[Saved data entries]
-- pv_equiv track=rewrite | github.com/HsnSaboor/hadith-api-toon | scripts/convert_editions_to_toon.py | escape_toon_value
-- ===== SOURCE A (Python) =====
-- def escape_toon_value(value):
--     if value is None:
--         return "null"
--     s = str(value)
--     needs_quoting = any(c in s for c in [",", '"', ":", "\n", "\r"])
--     if needs_quoting:
--         s = s.replace('"', '""').replace("\n", "\\n").replace("\r", "\\r")
--         return f'"{s}"'
--     return s
-- ===== SOURCE B (Python) =====
-- def escape_toon_value(value):
--     # Single pass: track need-for-quoting and build the escaped text together.
--     if value is None:
--         return "null"
--     s = str(value)
--     needs_quoting = False
--     parts = []
--     for c in s:
--         if c in ',":\n\r':
--             needs_quoting = True
--         if c == '"':
--             parts.append('""')
--         elif c == '\n':
--             parts.append('\\n')
--         elif c == '\r':
--             parts.append('\\r')
--         else:
--             parts.append(c)
--     if needs_quoting:
--         return '"' + ''.join(parts) + '"'
--     return s
-- ===== Notes on version B (the rewrite author's own statement) =====
-- stated objective: alternative
-- what changed: Replaces A's five substring scans plus three whole-string replace passes with one single pass over the characters that maintains a needs-quoting flag and appends each character's escaped form to an accumulator.
import Mathlib
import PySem

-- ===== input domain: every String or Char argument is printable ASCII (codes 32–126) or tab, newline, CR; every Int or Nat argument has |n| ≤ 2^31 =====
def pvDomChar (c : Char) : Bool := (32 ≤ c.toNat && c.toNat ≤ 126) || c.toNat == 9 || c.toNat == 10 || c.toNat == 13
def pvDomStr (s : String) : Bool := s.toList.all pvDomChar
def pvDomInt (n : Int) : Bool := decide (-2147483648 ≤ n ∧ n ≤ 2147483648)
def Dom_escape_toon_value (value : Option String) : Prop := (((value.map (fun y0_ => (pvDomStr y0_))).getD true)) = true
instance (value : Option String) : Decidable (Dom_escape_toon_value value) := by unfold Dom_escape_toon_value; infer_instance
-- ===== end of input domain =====

-- B replaces A's five substring scans plus three replace passes by one single pass
-- keeping a needs-quoting flag and an escaped accumulator (objective: alternative).

-- ===== PORT A =====
def escape_toon_value (value : Option String) : String :=
  match value with
  | none => "null"
  | some s =>
    let needs_quoting := [",", "\"", ":", "\n", "\r"].any (fun c => PySem.Str.isIn c s)
    if needs_quoting then
      let s1 := PySem.Str.replace s "\"" "\"\""
      let s2 := PySem.Str.replace s1 "\n" "\\n"
      let s3 := PySem.Str.replace s2 "\r" "\\r"
      "\"" ++ s3 ++ "\""
    else s

-- ===== PORT B =====
-- escaped form of one character (B's if/elif chain)
def pvEscAlt (c : Char) : List Char :=
  if c == '"' then ['"', '"']
  else if c == '\n' then ['\\', 'n']
  else if c == '\r' then ['\\', 'r']
  else [c]

-- "c in ',\":\n\r'" test of B
def pvTrigAlt (c : Char) : Bool :=
  c == ',' || c == '"' || c == ':' || c == '\n' || c == '\r'

def escape_toon_value_alt (value : Option String) : String :=
  match value with
  | none => "null"
  | some s =>
    let r := s.toList.foldl
      (fun (st : Bool × List Char) c => (st.1 || pvTrigAlt c, st.2 ++ pvEscAlt c))
      (false, [])
    if r.1 then "\"" ++ String.ofList r.2 ++ "\"" else s

-- ===== PRECONDITION & SPEC =====
def Spec_escape_toon_value (value : Option String) (out : String) : Prop := out = escape_toon_value_alt value
instance (value : Option String) (out : String) : Decidable (Spec_escape_toon_value value out) := by unfold Spec_escape_toon_value; infer_instance

-- ===== CLAIM (what is proved, stated in full; the proofs are below) =====
def Claim_equal_escape_toon_value : Prop := ∀ (value : Option String), Dom_escape_toon_value value → Spec_escape_toon_value value (escape_toon_value value)

-- ===== LEMMAS AND PROOFS =====

-- A single-character replace is a per-character flatMap.
theorem replace_go_single (a : Char) (new : List Char) :
    ∀ (l : List Char) (fuel : Nat) (acc : List Char), l.length ≤ fuel →
      PySem.Chars.replace.go [a] new fuel l acc
        = acc.reverse ++ l.flatMap (fun c => if c == a then new else [c]) := by
  intro l
  induction l with
  | nil =>
    intro fuel acc _
    cases fuel <;> simp [PySem.Chars.replace.go]
  | cons c t ih =>
    intro fuel acc hfuel
    cases fuel with
    | zero => simp at hfuel
    | succ f =>
      by_cases hc : c = a
      · subst hc
        have : List.isPrefixOf [c] (c :: t) = true := by simp [List.isPrefixOf]
        simp only [PySem.Chars.replace.go, this, if_pos]
        have hdrop : List.drop [c].length (c :: t) = t := rfl
        rw [hdrop, ih f (new.reverse ++ acc) (by simpa using Nat.lt_succ_iff.mp (by simpa using hfuel))]
        simp
      · have : List.isPrefixOf [a] (c :: t) = false := by
          simp [List.isPrefixOf, Ne.symm hc]
        simp only [PySem.Chars.replace.go, this, Bool.false_eq_true, if_neg, not_false_iff]
        rw [ih f (c :: acc) (by simpa using Nat.lt_succ_iff.mp (by simpa using hfuel))]
        simp [hc]

theorem replace_single (l : List Char) (a : Char) (new : List Char) :
    PySem.Chars.replace l [a] new = l.flatMap (fun c => if c == a then new else [c]) := by
  rw [PySem.Chars.replace]
  simp only [List.isEmpty_cons, Bool.false_eq_true, if_neg, not_false_iff]
  simpa using replace_go_single a new l l.length [] (le_refl _)

-- B's fold computes the flag and the escaped accumulator independently.
theorem fold_spec :
    ∀ (l : List Char) (b : Bool) (acc : List Char),
      l.foldl (fun (st : Bool × List Char) c => (st.1 || pvTrigAlt c, st.2 ++ pvEscAlt c)) (b, acc)
        = (b || l.any pvTrigAlt, acc ++ l.flatMap pvEscAlt) := by
  intro l
  induction l with
  | nil => intro b acc; simp
  | cons c t ih =>
    intro b acc
    simp [List.foldl_cons, ih, Bool.or_assoc, List.flatMap_cons]

-- The three chained single-character replaces compose to pvEscAlt.
theorem esc_composite (c : Char) :
    List.flatMap (fun x => List.flatMap (fun y => if y == '\r' then ['\\', 'r'] else [y])
        (if x == '\n' then ['\\', 'n'] else [x]))
      (if c == '"' then ['"', '"'] else [c]) = pvEscAlt c := by
  by_cases h1 : c = '"'
  · subst h1; decide
  · by_cases h2 : c = '\n'
    · subst h2; decide
    · by_cases h3 : c = '\r'
      · subst h3; decide
      · simp [pvEscAlt, h1, h2, h3]

theorem isIn_single (a : Char) (l : List Char) :
    PySem.Chars.isIn [a] l = l.contains a := by
  by_cases h : a ∈ l
  · rw [(PySem.Chars.isIn_iff_infix [a] l).mpr ((List.singleton_infix_iff a l).mpr h)]
    simp [h]
  · rw [(PySem.Chars.isIn_eq_false_iff [a] l).mpr
      (fun hinf => h ((List.singleton_infix_iff a l).mp hinf))]
    simp [h]

theorem any_trig (l : List Char) :
    (l.contains ',' || l.contains '"' || l.contains ':' || l.contains '\n' || l.contains '\r')
      = l.any pvTrigAlt := by
  rw [Bool.eq_iff_iff]
  simp only [Bool.or_eq_true, List.contains_iff_mem, List.any_eq_true, pvTrigAlt, beq_iff_eq]
  constructor
  · rintro ((((h | h) | h) | h) | h) <;> exact ⟨_, h, by simp⟩
  · rintro ⟨c, hc, h⟩
    rcases h with ((((h | h) | h) | h) | h) <;> subst h <;> tauto

-- ===== VERDICT (by name: the statement is the Claim_ definition above) =====
theorem escape_toon_value_spec : Claim_equal_escape_toon_value := by
  intro value _
  unfold Spec_escape_toon_value
  cases value with
  | none => rfl
  | some s =>
    simp only [escape_toon_value, escape_toon_value_alt, fold_spec, Bool.false_or, List.nil_append]
    have hflag :
        ([",", "\"", ":", "\n", "\r"].any (fun c => PySem.Str.isIn c s))
          = s.toList.any pvTrigAlt := by
      simp only [List.any_cons, List.any_nil, Bool.or_false, PySem.Str.isIn]
      show (PySem.Chars.isIn [','] s.toList || (PySem.Chars.isIn ['"'] s.toList ||
        (PySem.Chars.isIn [':'] s.toList || (PySem.Chars.isIn ['\n'] s.toList ||
          PySem.Chars.isIn ['\r'] s.toList)))) = _
      simp only [isIn_single]
      rw [← any_trig]
      cases s.toList.contains ',' <;> cases s.toList.contains '"' <;>
        cases s.toList.contains ':' <;> cases s.toList.contains '\n' <;>
        cases s.toList.contains '\r' <;> rfl
    rw [hflag]
    cases hq : s.toList.any pvTrigAlt with
    | false => simp
    | true =>
      simp only [if_pos]
      have hrepl :
          PySem.Str.replace (PySem.Str.replace (PySem.Str.replace s "\"" "\"\"") "\n" "\\n") "\r" "\\r"
            = String.ofList (s.toList.flatMap pvEscAlt) := by
        simp only [PySem.Str.replace, String.toList_ofList]
        show String.ofList (PySem.Chars.replace (PySem.Chars.replace
          (PySem.Chars.replace s.toList ['"'] ['"', '"']) ['\n'] ['\\', 'n']) ['\r'] ['\\', 'r']) = _
        rw [replace_single, replace_single, replace_single, List.flatMap_assoc, List.flatMap_assoc]
        congr 1
        apply List.flatMap_congr  -- pointwise equality of the per-character escape
        intro c _
        simpa using esc_composite c
      rw [hrepl]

**REQUIREMENT**
Above are the records. Copy the lines beginning at the one that has "-- A single-character" and ending with the one that has "simp [List.foldl_cons, ih, Bool.or_assoc, List.flatMap_cons]", unchanged.

**ANSWER BOX**
-- A single-character replace is a per-character flatMap.
theorem replace_go_single (a : Char) (new : List Char) :
    ∀ (l : List Char) (fuel : Nat) (acc : List Char), l.length ≤ fuel →
      PySem.Chars.replace.go [a] new fuel l acc
        = acc.reverse ++ l.flatMap (fun c => if c == a then new else [c]) := by
  intro l
  induction l with
  | nil =>
    intro fuel acc _
    cases fuel <;> simp [PySem.Chars.replace.go]
  | cons c t ih =>
    intro fuel acc hfuel
    cases fuel with
    | zero => simp at hfuel
    | succ f =>
      by_cases hc : c = a
      · subst hc
        have : List.isPrefixOf [c] (c :: t) = true := by simp [List.isPrefixOf]
        simp only [PySem.Chars.replace.go, this, if_pos]
        have hdrop : List.drop [c].length (c :: t) = t := rfl
        rw [hdrop, ih f (new.reverse ++ acc) (by simpa using Nat.lt_succ_iff.mp (by simpa using hfuel))]
        simp
      · have : List.isPrefixOf [a] (c :: t) = false := by
          simp [List.isPrefixOf, Ne.symm hc]
        simp only [PySem.Chars.replace.go, this, Bool.false_eq_true, if_neg, not_false_iff]
        rw [ih f (c :: acc) (by simpa using Nat.lt_succ_iff.mp (by simpa using hfuel))]
        simp [hc]

theorem replace_single (l : List Char) (a : Char) (new : List Char) :
    PySem.Chars.replace l [a] new = l.flatMap (fun c => if c == a then new else [c]) := by
  rw [PySem.Chars.replace]
  simp only [List.isEmpty_cons, Bool.false_eq_true, if_neg, not_false_iff]
  simpa using replace_go_single a new l l.length [] (le_refl _)

-- B's fold computes the flag and the escaped accumulator independently.
theorem fold_spec :
    ∀ (l : List Char) (b : Bool) (acc : List Char),
      l.foldl (fun (st : Bool × List Char) c => (st.1 || pvTrigAlt c, st.2 ++ pvEscAlt c)) (b, acc)
        = (b || l.any pvTrigAlt, acc ++ l.flatMap pvEscAlt) := by
  intro l
  induction l with
  | nil => intro b acc; simp
  | cons c t ih =>
    intro b acc
    simp [List.foldl_cons, ih, Bool.or_assoc, List.flatMap_cons]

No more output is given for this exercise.